*Exercise description:*
From the records below, transcribe exactly the lines that begin at the line with "rw [List.nodup_cons] at hnd" and end at the line with "exact ih hnd.2", both included.

*Entries provided:*

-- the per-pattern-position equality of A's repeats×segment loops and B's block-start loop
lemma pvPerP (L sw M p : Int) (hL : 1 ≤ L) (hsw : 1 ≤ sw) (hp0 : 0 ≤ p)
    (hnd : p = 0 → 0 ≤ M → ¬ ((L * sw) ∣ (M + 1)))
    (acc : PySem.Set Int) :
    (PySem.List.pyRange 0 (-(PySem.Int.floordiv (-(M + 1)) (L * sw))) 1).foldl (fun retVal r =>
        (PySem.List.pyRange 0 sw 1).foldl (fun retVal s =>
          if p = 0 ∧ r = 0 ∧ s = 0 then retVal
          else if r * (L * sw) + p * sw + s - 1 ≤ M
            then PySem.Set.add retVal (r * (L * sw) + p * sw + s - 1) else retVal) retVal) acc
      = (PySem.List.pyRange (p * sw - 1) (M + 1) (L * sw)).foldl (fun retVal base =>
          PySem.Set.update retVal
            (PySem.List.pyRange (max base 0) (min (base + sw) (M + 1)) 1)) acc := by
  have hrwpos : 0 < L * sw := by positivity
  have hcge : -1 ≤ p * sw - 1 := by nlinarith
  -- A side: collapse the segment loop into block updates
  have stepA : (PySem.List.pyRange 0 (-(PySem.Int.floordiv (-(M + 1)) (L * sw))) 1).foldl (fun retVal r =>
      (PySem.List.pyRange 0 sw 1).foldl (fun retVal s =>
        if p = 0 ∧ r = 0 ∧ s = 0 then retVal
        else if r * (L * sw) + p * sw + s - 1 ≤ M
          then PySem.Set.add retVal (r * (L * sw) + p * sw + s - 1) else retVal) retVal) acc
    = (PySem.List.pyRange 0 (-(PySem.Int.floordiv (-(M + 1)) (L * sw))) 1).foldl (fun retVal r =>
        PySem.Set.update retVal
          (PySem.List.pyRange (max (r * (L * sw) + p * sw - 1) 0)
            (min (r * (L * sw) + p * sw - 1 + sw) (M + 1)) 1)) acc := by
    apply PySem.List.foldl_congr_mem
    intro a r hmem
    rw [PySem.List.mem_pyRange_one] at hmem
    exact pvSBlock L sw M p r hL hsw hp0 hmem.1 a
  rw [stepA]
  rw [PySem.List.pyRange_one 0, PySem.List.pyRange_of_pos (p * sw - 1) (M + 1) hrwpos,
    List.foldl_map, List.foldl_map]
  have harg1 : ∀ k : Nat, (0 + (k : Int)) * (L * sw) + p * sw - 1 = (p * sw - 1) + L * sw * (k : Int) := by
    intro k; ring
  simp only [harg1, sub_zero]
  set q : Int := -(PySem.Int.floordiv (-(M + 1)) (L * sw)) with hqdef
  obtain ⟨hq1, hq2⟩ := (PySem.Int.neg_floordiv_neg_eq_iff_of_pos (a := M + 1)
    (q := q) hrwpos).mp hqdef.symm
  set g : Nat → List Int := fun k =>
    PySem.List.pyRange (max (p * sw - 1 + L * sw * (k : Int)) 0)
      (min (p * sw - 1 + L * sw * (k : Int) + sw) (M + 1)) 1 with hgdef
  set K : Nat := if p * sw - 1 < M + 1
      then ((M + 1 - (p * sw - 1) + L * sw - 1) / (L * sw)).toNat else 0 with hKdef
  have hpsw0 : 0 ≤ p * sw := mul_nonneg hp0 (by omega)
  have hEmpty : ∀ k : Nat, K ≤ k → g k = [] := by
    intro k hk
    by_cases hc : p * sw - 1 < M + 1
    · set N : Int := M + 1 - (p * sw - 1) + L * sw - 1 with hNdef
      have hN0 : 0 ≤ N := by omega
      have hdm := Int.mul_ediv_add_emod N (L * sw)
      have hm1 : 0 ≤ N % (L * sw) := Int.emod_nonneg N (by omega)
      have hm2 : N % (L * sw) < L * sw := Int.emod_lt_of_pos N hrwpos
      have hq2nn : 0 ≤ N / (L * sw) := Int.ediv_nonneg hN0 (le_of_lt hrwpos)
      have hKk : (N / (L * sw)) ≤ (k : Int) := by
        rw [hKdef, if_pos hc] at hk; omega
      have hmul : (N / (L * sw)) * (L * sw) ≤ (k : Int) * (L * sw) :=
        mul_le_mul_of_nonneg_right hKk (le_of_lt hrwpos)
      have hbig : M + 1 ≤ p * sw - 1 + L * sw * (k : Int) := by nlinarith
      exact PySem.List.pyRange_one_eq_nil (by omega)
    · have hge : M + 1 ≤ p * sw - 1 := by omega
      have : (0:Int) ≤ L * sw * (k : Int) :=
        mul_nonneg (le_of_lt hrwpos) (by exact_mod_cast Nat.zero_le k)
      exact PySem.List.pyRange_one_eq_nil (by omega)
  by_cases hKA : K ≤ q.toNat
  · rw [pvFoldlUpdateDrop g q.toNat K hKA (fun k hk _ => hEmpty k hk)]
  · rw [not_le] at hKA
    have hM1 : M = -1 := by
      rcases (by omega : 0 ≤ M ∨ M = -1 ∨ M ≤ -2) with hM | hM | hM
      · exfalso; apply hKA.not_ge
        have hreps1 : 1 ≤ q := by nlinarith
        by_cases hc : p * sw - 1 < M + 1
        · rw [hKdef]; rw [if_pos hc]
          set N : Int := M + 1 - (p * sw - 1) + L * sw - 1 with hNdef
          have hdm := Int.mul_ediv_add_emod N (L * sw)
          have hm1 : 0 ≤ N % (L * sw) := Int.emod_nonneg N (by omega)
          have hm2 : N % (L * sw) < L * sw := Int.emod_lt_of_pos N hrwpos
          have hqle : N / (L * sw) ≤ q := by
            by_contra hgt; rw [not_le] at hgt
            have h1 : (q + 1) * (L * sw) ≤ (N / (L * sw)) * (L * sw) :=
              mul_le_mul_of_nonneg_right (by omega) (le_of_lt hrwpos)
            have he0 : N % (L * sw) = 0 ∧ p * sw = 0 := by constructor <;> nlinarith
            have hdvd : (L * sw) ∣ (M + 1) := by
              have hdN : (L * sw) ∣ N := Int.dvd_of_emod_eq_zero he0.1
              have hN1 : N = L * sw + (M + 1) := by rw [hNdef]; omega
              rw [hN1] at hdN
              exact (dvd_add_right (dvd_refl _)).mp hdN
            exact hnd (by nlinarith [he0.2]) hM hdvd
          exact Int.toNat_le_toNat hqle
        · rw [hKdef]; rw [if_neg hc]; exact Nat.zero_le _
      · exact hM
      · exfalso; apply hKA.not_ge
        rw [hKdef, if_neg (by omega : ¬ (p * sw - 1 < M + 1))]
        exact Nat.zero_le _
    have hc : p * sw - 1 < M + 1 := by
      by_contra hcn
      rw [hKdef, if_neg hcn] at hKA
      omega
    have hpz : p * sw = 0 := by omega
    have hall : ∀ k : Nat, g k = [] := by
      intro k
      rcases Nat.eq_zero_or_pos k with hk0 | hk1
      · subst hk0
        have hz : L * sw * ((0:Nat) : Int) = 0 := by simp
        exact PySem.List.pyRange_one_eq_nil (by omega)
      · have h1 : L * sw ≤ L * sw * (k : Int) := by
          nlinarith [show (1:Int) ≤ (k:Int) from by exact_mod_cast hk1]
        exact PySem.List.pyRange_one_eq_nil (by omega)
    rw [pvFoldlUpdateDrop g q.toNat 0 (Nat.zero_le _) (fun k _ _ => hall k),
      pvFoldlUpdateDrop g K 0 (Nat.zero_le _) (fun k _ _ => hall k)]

==

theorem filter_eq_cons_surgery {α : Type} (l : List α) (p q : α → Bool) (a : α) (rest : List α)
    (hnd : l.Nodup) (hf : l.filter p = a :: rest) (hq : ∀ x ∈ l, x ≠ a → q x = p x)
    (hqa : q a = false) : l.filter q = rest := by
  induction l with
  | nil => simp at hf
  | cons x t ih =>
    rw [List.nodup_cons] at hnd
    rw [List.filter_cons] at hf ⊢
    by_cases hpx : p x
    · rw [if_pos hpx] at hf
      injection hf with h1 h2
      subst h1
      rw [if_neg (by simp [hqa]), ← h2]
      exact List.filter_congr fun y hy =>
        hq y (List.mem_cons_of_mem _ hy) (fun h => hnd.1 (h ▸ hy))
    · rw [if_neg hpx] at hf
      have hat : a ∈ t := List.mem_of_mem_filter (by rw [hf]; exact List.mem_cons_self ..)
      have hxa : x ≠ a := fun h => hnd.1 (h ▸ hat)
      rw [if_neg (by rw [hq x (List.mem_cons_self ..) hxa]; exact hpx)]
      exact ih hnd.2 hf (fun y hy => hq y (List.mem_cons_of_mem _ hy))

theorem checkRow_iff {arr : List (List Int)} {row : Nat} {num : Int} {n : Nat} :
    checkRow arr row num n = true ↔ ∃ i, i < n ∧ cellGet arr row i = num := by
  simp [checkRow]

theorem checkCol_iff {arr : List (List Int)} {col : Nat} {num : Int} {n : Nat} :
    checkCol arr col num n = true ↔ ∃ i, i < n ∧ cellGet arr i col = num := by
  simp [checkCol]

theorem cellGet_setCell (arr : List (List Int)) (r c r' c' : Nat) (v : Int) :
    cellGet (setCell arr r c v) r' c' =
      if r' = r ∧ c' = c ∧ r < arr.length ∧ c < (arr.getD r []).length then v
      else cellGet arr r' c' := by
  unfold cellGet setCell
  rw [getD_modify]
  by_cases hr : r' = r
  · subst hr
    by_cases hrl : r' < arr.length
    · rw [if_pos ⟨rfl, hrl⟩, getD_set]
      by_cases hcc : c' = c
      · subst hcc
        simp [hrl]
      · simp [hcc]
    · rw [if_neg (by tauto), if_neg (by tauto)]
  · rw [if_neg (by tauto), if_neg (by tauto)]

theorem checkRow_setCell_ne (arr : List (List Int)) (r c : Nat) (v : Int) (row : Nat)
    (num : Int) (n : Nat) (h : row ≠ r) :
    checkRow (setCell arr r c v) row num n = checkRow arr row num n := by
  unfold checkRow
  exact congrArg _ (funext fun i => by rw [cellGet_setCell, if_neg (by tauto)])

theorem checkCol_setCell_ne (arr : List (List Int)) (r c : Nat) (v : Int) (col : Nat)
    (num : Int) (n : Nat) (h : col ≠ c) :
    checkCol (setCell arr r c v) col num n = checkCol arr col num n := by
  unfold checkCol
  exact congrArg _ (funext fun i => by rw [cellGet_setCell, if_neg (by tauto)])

==

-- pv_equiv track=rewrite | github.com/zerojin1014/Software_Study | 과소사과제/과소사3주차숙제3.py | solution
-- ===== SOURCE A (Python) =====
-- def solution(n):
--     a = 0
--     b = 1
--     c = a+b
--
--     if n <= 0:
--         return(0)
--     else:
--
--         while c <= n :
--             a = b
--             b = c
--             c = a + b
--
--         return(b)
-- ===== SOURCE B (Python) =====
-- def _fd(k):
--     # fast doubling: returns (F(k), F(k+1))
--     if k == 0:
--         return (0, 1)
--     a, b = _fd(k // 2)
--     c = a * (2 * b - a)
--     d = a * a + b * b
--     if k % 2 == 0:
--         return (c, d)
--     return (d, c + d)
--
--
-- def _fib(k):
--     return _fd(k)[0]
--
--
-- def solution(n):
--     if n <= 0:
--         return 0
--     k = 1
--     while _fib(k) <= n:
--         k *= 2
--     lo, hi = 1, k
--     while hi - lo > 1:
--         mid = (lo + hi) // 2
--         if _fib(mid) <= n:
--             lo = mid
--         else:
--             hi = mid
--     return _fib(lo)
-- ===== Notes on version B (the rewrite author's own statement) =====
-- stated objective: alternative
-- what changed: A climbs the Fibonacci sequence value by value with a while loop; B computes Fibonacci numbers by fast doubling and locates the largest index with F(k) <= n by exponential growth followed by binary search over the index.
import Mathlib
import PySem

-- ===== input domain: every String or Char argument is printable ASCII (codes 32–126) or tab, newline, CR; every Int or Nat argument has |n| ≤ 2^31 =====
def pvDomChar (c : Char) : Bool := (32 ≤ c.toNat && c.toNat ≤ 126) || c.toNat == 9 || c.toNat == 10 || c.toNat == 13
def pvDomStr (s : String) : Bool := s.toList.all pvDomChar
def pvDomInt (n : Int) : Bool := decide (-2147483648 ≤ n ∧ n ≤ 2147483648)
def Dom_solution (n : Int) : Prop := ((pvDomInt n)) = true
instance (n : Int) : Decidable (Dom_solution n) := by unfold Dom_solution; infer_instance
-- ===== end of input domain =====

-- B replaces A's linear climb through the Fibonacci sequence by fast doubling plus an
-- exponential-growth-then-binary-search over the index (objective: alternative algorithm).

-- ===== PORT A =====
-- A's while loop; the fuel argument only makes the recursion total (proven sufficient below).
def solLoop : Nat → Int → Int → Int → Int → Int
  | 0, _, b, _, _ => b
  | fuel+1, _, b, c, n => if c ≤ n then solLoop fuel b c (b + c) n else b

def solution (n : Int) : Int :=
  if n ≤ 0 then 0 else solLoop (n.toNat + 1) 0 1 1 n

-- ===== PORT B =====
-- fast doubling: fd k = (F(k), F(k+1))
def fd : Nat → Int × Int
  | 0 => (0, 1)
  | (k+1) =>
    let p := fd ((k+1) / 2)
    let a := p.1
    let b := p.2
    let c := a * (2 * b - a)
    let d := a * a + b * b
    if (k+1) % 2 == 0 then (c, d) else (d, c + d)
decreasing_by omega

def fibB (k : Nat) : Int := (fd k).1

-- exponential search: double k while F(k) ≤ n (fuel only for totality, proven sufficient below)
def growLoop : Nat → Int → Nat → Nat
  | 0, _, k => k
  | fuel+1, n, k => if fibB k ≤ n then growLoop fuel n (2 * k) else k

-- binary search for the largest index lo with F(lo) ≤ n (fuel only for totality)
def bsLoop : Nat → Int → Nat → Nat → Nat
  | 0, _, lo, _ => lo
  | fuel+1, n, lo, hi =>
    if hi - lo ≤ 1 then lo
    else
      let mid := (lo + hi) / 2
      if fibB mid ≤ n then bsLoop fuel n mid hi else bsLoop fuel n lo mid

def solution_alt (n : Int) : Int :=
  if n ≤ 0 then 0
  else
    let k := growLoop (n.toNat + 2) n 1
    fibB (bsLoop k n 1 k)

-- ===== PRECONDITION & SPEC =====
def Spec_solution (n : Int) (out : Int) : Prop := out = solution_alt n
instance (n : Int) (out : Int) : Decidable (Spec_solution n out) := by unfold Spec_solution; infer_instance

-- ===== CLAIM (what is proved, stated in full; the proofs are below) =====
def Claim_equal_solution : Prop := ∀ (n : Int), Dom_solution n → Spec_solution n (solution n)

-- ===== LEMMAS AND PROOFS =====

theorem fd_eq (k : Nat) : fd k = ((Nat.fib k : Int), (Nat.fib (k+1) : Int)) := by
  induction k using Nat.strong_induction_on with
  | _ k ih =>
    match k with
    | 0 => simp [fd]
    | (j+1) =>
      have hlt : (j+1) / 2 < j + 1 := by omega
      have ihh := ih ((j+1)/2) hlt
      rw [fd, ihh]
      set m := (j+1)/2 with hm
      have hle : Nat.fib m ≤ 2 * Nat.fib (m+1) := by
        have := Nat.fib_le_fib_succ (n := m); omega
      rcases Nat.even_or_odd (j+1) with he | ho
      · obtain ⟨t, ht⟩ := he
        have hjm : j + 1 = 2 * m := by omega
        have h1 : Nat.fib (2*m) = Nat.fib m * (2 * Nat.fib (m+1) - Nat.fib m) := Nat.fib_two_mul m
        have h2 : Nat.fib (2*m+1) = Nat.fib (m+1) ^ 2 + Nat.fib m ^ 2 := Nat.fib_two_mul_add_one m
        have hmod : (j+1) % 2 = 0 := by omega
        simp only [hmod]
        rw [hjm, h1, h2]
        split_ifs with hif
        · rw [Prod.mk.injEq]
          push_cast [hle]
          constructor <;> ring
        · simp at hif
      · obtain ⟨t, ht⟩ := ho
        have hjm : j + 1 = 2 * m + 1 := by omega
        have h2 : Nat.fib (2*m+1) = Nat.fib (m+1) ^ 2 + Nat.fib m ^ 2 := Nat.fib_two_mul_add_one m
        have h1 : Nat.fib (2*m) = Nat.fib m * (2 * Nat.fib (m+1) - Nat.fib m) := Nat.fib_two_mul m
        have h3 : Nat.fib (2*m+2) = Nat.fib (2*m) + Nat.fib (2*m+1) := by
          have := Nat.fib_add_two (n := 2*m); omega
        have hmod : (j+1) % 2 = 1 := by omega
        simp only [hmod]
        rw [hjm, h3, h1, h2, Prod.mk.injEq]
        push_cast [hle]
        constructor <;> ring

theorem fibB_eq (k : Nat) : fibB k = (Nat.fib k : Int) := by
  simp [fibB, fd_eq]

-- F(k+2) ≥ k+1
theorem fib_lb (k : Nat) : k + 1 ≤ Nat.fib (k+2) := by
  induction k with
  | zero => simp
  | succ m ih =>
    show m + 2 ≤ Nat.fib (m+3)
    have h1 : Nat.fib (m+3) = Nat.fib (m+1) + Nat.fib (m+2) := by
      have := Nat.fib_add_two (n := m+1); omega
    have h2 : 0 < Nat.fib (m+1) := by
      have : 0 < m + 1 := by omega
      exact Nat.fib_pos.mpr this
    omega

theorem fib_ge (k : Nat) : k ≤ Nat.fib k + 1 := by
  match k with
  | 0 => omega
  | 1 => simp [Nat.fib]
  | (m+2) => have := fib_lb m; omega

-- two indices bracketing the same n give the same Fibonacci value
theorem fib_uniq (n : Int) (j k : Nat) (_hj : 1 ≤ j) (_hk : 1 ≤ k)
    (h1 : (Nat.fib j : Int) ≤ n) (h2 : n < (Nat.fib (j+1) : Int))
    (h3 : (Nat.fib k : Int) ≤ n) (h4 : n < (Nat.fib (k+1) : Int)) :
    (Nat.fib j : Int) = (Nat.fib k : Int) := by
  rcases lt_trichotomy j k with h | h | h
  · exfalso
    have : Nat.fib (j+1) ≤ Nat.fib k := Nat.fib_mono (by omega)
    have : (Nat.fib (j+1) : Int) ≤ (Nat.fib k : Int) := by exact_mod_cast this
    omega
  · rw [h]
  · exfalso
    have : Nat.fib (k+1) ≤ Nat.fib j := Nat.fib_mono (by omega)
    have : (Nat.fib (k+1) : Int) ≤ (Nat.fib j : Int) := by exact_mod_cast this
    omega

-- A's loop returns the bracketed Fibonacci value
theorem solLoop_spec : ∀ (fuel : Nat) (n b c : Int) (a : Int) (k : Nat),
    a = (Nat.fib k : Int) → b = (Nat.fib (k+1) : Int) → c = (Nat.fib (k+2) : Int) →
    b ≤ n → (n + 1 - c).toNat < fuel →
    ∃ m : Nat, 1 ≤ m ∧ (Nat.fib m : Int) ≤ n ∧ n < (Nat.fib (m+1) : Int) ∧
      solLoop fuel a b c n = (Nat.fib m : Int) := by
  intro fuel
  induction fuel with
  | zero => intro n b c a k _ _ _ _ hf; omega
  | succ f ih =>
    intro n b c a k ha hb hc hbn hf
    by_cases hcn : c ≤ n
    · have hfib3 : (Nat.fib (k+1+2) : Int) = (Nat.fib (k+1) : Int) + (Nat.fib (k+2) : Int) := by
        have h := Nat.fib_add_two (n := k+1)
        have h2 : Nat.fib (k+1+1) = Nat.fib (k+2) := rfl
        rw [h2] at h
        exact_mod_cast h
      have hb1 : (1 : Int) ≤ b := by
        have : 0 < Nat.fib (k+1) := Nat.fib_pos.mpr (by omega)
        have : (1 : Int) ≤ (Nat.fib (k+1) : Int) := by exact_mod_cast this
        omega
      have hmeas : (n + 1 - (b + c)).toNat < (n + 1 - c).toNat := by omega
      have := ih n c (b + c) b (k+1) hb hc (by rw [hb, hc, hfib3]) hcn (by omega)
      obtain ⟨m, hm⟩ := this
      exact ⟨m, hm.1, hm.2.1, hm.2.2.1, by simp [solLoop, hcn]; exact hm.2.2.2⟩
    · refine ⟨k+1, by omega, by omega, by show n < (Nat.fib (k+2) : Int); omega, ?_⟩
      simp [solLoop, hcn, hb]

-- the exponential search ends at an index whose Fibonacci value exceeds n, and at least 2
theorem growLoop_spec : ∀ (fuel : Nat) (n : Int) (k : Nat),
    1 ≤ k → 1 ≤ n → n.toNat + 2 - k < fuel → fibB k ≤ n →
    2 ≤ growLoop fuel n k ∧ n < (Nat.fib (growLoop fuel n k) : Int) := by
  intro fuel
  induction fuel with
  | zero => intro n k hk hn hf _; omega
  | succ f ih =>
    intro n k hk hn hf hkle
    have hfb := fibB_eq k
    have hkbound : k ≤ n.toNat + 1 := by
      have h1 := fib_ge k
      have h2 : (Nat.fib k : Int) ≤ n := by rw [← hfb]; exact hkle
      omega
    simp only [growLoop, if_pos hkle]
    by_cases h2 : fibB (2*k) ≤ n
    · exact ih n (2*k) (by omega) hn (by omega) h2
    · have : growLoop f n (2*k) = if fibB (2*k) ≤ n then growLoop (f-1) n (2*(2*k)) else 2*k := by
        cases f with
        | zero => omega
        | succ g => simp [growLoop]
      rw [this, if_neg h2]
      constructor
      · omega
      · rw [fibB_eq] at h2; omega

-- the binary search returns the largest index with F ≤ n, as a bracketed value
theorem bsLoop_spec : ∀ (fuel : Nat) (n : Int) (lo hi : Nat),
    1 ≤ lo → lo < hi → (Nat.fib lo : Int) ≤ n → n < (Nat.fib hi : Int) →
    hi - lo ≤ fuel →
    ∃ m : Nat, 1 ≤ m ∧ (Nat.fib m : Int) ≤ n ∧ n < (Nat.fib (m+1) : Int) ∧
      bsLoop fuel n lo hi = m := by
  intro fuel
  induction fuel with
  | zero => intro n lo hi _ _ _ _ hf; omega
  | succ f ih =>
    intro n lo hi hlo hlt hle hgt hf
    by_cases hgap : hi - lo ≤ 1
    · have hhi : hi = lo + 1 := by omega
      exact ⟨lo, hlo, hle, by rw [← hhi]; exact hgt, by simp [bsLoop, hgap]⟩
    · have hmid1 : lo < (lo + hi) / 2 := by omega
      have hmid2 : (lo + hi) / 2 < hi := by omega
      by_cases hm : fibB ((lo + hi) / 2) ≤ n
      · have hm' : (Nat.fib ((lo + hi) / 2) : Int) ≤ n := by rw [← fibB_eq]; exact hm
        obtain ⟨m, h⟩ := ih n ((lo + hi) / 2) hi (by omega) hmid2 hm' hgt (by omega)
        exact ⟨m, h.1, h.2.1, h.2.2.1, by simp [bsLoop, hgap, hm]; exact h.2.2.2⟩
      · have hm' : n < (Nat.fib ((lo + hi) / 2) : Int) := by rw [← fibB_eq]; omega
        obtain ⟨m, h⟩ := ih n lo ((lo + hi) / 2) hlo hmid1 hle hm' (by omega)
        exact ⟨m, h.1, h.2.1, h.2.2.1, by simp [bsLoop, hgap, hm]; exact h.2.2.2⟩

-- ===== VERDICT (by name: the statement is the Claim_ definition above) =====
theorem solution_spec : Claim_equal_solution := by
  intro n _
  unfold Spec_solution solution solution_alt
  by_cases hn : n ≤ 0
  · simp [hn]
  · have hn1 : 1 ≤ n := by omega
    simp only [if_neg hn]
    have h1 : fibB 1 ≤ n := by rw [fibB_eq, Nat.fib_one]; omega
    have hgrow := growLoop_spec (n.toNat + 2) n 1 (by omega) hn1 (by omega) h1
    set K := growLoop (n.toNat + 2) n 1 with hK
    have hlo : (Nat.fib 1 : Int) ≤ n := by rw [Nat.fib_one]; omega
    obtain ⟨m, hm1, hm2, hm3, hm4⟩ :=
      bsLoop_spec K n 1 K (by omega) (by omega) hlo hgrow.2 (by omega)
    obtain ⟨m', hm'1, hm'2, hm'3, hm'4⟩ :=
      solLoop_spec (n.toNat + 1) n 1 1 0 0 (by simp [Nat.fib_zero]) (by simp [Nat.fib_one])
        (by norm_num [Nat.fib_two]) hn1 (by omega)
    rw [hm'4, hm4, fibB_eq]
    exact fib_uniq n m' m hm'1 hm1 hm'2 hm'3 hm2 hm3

*Result:*
    rw [List.nodup_cons] at hnd
    rw [List.filter_cons] at hf ⊢
    by_cases hpx : p x
    · rw [if_pos hpx] at hf
      injection hf with h1 h2
      subst h1
      rw [if_neg (by simp [hqa]), ← h2]
      exact List.filter_congr fun y hy =>
        hq y (List.mem_cons_of_mem _ hy) (fun h => hnd.1 (h ▸ hy))
    · rw [if_neg hpx] at hf
      have hat : a ∈ t := List.mem_of_mem_filter (by rw [hf]; exact List.mem_cons_self ..)
      have hxa : x ≠ a := fun h => hnd.1 (h ▸ hat)
      rw [if_neg (by rw [hq x (List.mem_cons_self ..) hxa]; exact hpx)]
      exact ih hnd.2 hf (fun y hy => hq y (List.mem_cons_of_mem _ hy))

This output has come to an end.